╔══
-- pv_equiv track=rewrite | github.com/kitanoyoru/Labs | LOIS/Lab1/src/checkers/checkers.py | check_disjunction
-- ===== SOURCE A (Python) =====
-- def check_disjunction(formula: str) -> bool:
--     is_open = False
--
--     for ch in formula:
--         if ch == "(":
--             is_open = True
--         if ch == ")":
--             is_open = False
--
--         if ch == "|" and is_open:
--             return False
--
--     return True
-- ===== SOURCE B (Python) =====
-- import re
--
-- _BAD = re.compile(r'\([^()]*\|')
--
-- def check_disjunction(formula: str) -> bool:
--     return _BAD.search(formula) is None
-- ===== Notes on version B (the rewrite author's own statement) =====
-- stated objective: idiomatic
-- what changed: Replaced the character-by-character state machine carrying an is_open flag with a single regular-expression search for an opening bracket followed by non-bracket characters and then the disjunction symbol.
import Mathlib
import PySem

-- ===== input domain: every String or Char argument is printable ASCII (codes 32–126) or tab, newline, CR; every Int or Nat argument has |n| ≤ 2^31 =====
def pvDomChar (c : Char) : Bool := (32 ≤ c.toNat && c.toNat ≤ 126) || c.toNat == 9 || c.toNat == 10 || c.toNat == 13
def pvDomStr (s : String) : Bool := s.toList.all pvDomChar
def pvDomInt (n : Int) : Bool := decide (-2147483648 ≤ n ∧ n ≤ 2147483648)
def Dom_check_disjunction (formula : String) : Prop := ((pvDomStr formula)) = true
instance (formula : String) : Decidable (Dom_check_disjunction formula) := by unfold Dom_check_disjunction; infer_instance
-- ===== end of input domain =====

-- B replaces A's explicit is_open state machine with one regex search r'\([^()]*\|' (idiomatic one-liner).

-- ===== PORT A =====
-- loop over the characters carrying the is_open flag; early `return False` = recursion stops with false
def checkDisjLoop : List Char → Bool → Bool
  | [], _ => true
  | ch :: rest, isOpen =>
    let isOpen := if ch = '(' then true else isOpen
    let isOpen := if ch = ')' then false else isOpen
    if ch = '|' ∧ isOpen then false else checkDisjLoop rest isOpen

def check_disjunction (formula : String) : Bool :=
  checkDisjLoop formula.toList false

-- ===== PORT B =====
-- hand-written matcher for the regex r'\([^()]*\|' (exact: the pattern has no
-- backtracking choice — after '(' it consumes [^()]* greedily, which for this
-- pattern is equivalent to the first-stop scan below), tried at every start
-- position as re.search does.
-- match the suffix after a '(' : skip characters that are not '(' or ')', succeed on '|'
def regexInner : List Char → Bool
  | [] => false
  | c :: rest => if c = '|' then true else if c = '(' ∨ c = ')' then false else regexInner rest

-- re.search: try the pattern at each start position
def regexSearch : List Char → Bool
  | [] => false
  | c :: rest => (c = '(' && regexInner rest) || regexSearch rest

def check_disjunction_alt (formula : String) : Bool :=
  !(regexSearch formula.toList)

-- ===== PRECONDITION & SPEC =====
def Spec_check_disjunction (formula : String) (out : Bool) : Prop := out = check_disjunction_alt formula
instance (formula : String) (out : Bool) : Decidable (Spec_check_disjunction formula out) := by unfold Spec_check_disjunction; infer_instance

-- ===== CLAIM (what is proved, stated in full; the proofs are below) =====
def Claim_equal_check_disjunction : Prop := ∀ (formula : String), Dom_check_disjunction formula → Spec_check_disjunction formula (check_disjunction formula)

-- ===== LEMMAS AND PROOFS =====

-- Invariant: A's loop returns true iff no match starts anywhere, nor (if the flag is set) inside the current open group.
theorem checkDisjLoop_eq (l : List Char) :
    ∀ b : Bool, checkDisjLoop l b = !((b && regexInner l) || regexSearch l) := by
  induction l with
  | nil => intro b; simp [checkDisjLoop, regexInner, regexSearch]
  | cons c rest ih =>
    intro b
    by_cases hp : c = '|'
    · subst hp
      cases b <;> simp [checkDisjLoop, regexInner, regexSearch, ih]
    · by_cases ho : c = '('
      · subst ho
        simp [checkDisjLoop, regexInner, regexSearch, ih]
      · by_cases hc : c = ')'
        · subst hc
          simp [checkDisjLoop, regexInner, regexSearch, ih]
        · simp [checkDisjLoop, regexInner, regexSearch, ih, hp, ho, hc]

-- ===== VERDICT (by name: the statement is the Claim_ definition above) =====
theorem check_disjunction_spec : Claim_equal_check_disjunction := by
  intro formula _
  unfold Spec_check_disjunction check_disjunction check_disjunction_alt
  rw [checkDisjLoop_eq]
  simp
╚══
▸ **PROBLEM TO WORK ON**: Could you reproduce exactly the lines of the entries above, from the one with "-- what changed: Replaced" through the one with "import PySem", and nothing else?

▸ **SOLUTION BELOW**:
-- what changed: Replaced the character-by-character state machine carrying an is_open flag with a single regular-expression search for an opening bracket followed by non-bracket characters and then the disjunction symbol.
import Mathlib
import PySem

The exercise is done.